**PROBLEM STATEMENT**
With both ends included, repeat exactly the lines of the entries below from the one containing "by_cases hlen : length ≤ 0" down to the one containing "push_neg at hlen", and no others.

***

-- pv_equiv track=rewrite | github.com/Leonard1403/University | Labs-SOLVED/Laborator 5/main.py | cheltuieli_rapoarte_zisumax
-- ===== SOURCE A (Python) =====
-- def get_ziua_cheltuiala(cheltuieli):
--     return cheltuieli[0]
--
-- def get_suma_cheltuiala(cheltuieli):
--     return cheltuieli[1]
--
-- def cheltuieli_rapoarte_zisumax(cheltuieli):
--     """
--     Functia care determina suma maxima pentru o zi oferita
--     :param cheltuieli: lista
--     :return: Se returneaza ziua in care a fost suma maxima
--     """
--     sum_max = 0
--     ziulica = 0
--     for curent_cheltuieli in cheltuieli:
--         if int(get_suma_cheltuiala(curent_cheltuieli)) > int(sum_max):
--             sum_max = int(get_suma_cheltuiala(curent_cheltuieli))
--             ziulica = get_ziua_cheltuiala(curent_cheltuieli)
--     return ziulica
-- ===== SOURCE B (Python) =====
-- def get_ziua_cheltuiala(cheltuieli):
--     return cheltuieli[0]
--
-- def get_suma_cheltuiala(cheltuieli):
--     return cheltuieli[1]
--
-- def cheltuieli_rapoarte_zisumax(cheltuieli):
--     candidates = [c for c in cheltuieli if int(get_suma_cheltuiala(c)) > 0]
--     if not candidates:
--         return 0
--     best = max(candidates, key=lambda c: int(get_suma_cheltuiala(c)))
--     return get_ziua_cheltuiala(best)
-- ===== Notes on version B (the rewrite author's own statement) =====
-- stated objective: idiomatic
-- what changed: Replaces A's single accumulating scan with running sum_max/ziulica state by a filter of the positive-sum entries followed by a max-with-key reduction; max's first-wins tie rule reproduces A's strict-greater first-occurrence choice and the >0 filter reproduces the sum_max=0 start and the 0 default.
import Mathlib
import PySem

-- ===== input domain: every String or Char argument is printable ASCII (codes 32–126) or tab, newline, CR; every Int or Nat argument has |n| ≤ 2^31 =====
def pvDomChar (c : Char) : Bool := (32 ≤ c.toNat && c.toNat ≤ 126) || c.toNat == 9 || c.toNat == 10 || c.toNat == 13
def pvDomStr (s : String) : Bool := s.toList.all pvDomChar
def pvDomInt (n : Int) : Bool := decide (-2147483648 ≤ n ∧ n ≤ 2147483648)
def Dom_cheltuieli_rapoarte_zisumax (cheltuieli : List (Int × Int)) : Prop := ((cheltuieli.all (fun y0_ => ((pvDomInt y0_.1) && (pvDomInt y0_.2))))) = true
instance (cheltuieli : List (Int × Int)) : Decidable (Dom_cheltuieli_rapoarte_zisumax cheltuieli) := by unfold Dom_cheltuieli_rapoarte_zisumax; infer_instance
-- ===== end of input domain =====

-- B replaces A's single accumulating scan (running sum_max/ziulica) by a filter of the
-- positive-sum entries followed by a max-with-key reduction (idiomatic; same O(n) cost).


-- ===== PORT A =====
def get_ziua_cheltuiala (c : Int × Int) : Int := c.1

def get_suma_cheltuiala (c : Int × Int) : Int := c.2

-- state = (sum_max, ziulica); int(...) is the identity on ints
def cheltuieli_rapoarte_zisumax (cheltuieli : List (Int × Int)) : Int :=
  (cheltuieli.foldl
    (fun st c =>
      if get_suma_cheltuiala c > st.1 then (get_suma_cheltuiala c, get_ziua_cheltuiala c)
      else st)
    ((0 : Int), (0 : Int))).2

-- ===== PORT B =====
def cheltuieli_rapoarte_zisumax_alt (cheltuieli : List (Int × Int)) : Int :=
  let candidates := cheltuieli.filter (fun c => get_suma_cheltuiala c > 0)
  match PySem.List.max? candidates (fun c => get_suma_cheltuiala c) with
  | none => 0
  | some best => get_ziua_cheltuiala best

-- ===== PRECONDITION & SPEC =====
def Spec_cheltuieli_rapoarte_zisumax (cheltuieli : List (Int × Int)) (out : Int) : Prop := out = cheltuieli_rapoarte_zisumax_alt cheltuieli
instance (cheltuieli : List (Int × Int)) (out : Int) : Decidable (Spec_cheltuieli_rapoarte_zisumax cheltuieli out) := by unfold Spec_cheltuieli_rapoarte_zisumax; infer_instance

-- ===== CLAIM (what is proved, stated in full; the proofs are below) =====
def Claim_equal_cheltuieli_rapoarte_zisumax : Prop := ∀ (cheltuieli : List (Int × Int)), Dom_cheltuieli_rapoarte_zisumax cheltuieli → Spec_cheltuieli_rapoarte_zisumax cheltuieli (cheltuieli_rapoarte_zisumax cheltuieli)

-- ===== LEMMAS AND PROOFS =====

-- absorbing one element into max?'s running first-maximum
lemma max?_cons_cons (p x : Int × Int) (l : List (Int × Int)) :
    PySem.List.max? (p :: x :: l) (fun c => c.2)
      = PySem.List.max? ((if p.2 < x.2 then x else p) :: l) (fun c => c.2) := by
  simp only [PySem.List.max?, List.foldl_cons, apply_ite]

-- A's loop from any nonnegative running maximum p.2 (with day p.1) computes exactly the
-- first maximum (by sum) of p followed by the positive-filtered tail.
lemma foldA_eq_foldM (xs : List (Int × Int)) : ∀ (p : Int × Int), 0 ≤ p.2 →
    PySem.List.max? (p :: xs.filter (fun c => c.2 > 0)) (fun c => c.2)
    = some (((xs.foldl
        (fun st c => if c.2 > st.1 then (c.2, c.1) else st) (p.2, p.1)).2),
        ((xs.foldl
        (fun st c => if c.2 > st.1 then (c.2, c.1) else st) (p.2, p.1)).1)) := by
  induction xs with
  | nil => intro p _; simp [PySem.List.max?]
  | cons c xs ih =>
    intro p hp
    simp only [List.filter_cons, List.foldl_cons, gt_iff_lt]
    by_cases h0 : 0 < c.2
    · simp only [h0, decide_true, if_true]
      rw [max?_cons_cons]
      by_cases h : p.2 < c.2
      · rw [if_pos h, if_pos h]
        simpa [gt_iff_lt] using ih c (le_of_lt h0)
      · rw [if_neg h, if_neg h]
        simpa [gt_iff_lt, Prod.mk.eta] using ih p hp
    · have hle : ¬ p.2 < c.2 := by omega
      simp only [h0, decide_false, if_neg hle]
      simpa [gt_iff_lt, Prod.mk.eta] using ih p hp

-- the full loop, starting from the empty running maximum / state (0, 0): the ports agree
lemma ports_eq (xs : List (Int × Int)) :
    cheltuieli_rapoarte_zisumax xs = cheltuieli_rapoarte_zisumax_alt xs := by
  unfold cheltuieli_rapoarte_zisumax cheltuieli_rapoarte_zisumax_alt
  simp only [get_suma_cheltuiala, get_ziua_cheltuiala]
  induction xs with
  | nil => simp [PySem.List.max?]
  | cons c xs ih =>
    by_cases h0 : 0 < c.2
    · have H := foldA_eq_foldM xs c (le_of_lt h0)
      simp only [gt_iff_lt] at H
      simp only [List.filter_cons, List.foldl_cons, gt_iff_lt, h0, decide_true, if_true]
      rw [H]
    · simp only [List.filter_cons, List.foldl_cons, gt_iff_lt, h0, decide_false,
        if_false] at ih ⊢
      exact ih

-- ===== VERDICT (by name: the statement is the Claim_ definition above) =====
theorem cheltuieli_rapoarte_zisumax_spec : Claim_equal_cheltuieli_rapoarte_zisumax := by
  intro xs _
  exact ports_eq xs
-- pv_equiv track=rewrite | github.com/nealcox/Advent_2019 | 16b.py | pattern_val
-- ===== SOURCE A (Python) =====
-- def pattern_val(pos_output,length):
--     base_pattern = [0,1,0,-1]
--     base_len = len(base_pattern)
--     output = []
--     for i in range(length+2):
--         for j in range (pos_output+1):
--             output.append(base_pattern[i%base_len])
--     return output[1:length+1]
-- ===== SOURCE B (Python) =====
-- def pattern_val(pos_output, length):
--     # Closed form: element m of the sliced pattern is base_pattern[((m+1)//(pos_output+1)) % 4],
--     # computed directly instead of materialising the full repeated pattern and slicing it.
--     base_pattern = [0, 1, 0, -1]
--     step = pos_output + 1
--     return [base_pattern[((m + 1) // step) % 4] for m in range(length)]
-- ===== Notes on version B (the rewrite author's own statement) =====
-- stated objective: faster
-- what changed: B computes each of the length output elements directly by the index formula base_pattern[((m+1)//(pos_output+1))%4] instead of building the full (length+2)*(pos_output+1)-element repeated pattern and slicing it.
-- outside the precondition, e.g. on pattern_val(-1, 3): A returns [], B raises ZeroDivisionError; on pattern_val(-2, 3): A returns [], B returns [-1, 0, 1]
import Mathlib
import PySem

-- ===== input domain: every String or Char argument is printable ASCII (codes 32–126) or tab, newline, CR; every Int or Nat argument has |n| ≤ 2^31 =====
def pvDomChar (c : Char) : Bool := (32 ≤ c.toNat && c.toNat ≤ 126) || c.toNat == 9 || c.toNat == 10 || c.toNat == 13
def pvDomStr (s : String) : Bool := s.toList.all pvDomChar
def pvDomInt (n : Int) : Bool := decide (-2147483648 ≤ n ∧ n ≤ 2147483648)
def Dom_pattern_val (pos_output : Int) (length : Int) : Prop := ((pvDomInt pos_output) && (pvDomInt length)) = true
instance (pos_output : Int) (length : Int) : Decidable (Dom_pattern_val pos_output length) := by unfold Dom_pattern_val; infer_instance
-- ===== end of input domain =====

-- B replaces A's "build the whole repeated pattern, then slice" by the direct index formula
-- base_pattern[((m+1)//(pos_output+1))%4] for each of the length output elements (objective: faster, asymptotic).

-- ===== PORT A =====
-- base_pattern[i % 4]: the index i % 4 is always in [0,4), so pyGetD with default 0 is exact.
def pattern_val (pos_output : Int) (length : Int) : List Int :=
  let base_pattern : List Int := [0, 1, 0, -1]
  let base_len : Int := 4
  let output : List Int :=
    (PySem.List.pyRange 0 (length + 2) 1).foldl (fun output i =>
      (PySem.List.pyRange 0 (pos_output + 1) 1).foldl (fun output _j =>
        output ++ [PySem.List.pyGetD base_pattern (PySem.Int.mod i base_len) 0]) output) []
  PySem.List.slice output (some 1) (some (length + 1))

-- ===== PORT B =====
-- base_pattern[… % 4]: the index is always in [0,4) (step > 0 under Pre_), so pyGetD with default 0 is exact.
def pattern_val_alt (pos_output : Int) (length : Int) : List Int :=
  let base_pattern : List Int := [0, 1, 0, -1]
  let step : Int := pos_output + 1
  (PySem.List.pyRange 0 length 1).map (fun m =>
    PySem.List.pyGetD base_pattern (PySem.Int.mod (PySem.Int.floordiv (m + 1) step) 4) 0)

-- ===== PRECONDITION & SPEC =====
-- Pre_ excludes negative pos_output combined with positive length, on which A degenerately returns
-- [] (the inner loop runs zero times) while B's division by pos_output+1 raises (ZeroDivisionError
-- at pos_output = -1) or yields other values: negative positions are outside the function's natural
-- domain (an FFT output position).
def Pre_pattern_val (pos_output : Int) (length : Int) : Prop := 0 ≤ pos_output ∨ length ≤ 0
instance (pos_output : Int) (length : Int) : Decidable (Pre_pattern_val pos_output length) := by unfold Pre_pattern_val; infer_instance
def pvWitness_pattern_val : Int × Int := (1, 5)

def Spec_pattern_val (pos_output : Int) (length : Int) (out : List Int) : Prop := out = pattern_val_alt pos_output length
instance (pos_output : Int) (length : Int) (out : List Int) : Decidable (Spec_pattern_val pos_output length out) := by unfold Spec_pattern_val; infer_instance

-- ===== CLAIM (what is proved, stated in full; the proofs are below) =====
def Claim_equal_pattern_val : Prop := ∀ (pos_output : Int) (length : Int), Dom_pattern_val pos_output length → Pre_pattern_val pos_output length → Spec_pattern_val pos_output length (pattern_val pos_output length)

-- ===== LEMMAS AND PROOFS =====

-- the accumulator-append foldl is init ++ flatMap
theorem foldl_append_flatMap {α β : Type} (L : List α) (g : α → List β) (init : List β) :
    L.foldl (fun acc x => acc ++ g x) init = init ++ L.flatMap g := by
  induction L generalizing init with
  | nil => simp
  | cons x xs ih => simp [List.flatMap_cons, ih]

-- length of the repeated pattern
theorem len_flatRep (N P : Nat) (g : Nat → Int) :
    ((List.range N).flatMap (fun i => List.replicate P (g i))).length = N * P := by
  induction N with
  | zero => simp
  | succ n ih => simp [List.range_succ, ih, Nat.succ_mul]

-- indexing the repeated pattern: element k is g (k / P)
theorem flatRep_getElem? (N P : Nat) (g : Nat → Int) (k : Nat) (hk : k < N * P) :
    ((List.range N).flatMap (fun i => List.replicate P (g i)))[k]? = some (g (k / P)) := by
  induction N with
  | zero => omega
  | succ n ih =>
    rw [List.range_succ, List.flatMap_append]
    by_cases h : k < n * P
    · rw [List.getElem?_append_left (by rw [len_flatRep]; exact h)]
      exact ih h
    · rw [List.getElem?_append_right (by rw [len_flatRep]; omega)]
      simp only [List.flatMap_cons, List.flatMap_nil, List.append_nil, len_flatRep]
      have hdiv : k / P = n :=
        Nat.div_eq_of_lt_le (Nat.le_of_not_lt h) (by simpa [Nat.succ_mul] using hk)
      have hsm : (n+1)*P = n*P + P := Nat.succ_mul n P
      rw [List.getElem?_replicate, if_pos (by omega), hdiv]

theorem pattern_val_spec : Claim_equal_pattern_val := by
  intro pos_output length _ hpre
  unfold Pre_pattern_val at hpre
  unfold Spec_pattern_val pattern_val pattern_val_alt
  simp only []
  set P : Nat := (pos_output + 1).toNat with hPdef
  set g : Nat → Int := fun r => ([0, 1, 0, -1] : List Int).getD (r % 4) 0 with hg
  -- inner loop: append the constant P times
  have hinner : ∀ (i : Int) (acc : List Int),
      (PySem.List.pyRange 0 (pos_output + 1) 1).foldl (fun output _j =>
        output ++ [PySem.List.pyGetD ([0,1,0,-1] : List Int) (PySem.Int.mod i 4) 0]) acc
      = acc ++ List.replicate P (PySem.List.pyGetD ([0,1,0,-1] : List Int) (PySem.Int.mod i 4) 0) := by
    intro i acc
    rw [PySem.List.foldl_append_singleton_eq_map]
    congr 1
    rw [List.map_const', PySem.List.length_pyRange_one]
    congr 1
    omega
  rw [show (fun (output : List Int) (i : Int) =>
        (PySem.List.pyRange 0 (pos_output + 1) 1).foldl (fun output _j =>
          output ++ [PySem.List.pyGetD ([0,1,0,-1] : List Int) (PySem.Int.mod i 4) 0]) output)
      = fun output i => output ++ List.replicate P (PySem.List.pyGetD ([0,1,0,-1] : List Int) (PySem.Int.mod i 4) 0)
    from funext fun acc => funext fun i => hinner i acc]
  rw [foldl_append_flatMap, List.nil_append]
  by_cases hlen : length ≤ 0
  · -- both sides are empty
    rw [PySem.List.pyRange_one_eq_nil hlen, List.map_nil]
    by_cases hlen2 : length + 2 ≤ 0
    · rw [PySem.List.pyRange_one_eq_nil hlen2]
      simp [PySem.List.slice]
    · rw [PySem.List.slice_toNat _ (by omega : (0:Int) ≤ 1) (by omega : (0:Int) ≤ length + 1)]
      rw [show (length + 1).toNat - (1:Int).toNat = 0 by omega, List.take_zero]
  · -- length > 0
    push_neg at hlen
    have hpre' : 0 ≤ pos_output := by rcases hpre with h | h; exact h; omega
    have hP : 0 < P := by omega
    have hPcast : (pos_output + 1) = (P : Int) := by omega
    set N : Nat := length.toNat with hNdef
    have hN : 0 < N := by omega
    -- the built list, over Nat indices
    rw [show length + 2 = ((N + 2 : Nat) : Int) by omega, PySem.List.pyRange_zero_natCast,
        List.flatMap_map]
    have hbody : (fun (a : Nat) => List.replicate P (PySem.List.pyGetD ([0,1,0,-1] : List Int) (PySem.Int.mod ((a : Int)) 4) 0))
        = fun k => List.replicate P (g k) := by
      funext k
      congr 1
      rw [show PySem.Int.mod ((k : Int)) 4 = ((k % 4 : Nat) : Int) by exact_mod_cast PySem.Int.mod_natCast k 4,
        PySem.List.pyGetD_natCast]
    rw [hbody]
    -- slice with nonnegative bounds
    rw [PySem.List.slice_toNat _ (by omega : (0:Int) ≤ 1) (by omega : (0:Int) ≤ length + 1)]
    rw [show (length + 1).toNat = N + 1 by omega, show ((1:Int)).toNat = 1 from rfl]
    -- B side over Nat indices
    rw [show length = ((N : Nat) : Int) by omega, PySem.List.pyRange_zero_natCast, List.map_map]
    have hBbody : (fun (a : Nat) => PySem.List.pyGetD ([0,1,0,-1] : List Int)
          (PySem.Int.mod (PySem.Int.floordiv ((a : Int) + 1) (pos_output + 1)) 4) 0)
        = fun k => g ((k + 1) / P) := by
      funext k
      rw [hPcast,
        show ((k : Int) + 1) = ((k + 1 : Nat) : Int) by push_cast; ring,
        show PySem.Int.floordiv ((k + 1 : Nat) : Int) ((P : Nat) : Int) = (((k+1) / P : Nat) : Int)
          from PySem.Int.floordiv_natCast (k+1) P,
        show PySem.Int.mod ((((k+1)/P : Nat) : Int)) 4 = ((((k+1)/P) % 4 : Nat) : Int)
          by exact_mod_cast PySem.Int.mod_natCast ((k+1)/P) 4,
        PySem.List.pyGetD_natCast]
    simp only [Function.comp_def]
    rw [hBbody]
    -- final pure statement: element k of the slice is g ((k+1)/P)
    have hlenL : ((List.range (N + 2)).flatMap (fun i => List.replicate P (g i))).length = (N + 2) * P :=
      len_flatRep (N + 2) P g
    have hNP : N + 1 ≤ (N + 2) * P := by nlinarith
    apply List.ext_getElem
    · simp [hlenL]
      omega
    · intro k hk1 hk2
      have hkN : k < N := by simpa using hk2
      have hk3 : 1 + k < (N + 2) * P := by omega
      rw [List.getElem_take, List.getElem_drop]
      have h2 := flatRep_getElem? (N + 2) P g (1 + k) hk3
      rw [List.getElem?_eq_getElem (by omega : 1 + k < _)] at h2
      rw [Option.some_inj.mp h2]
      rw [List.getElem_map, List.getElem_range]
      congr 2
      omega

***

**SOLUTION BELOW**
  by_cases hlen : length ≤ 0
  · -- both sides are empty
    rw [PySem.List.pyRange_one_eq_nil hlen, List.map_nil]
    by_cases hlen2 : length + 2 ≤ 0
    · rw [PySem.List.pyRange_one_eq_nil hlen2]
      simp [PySem.List.slice]
    · rw [PySem.List.slice_toNat _ (by omega : (0:Int) ≤ 1) (by omega : (0:Int) ≤ length + 1)]
      rw [show (length + 1).toNat - (1:Int).toNat = 0 by omega, List.take_zero]
  · -- length > 0
    push_neg at hlen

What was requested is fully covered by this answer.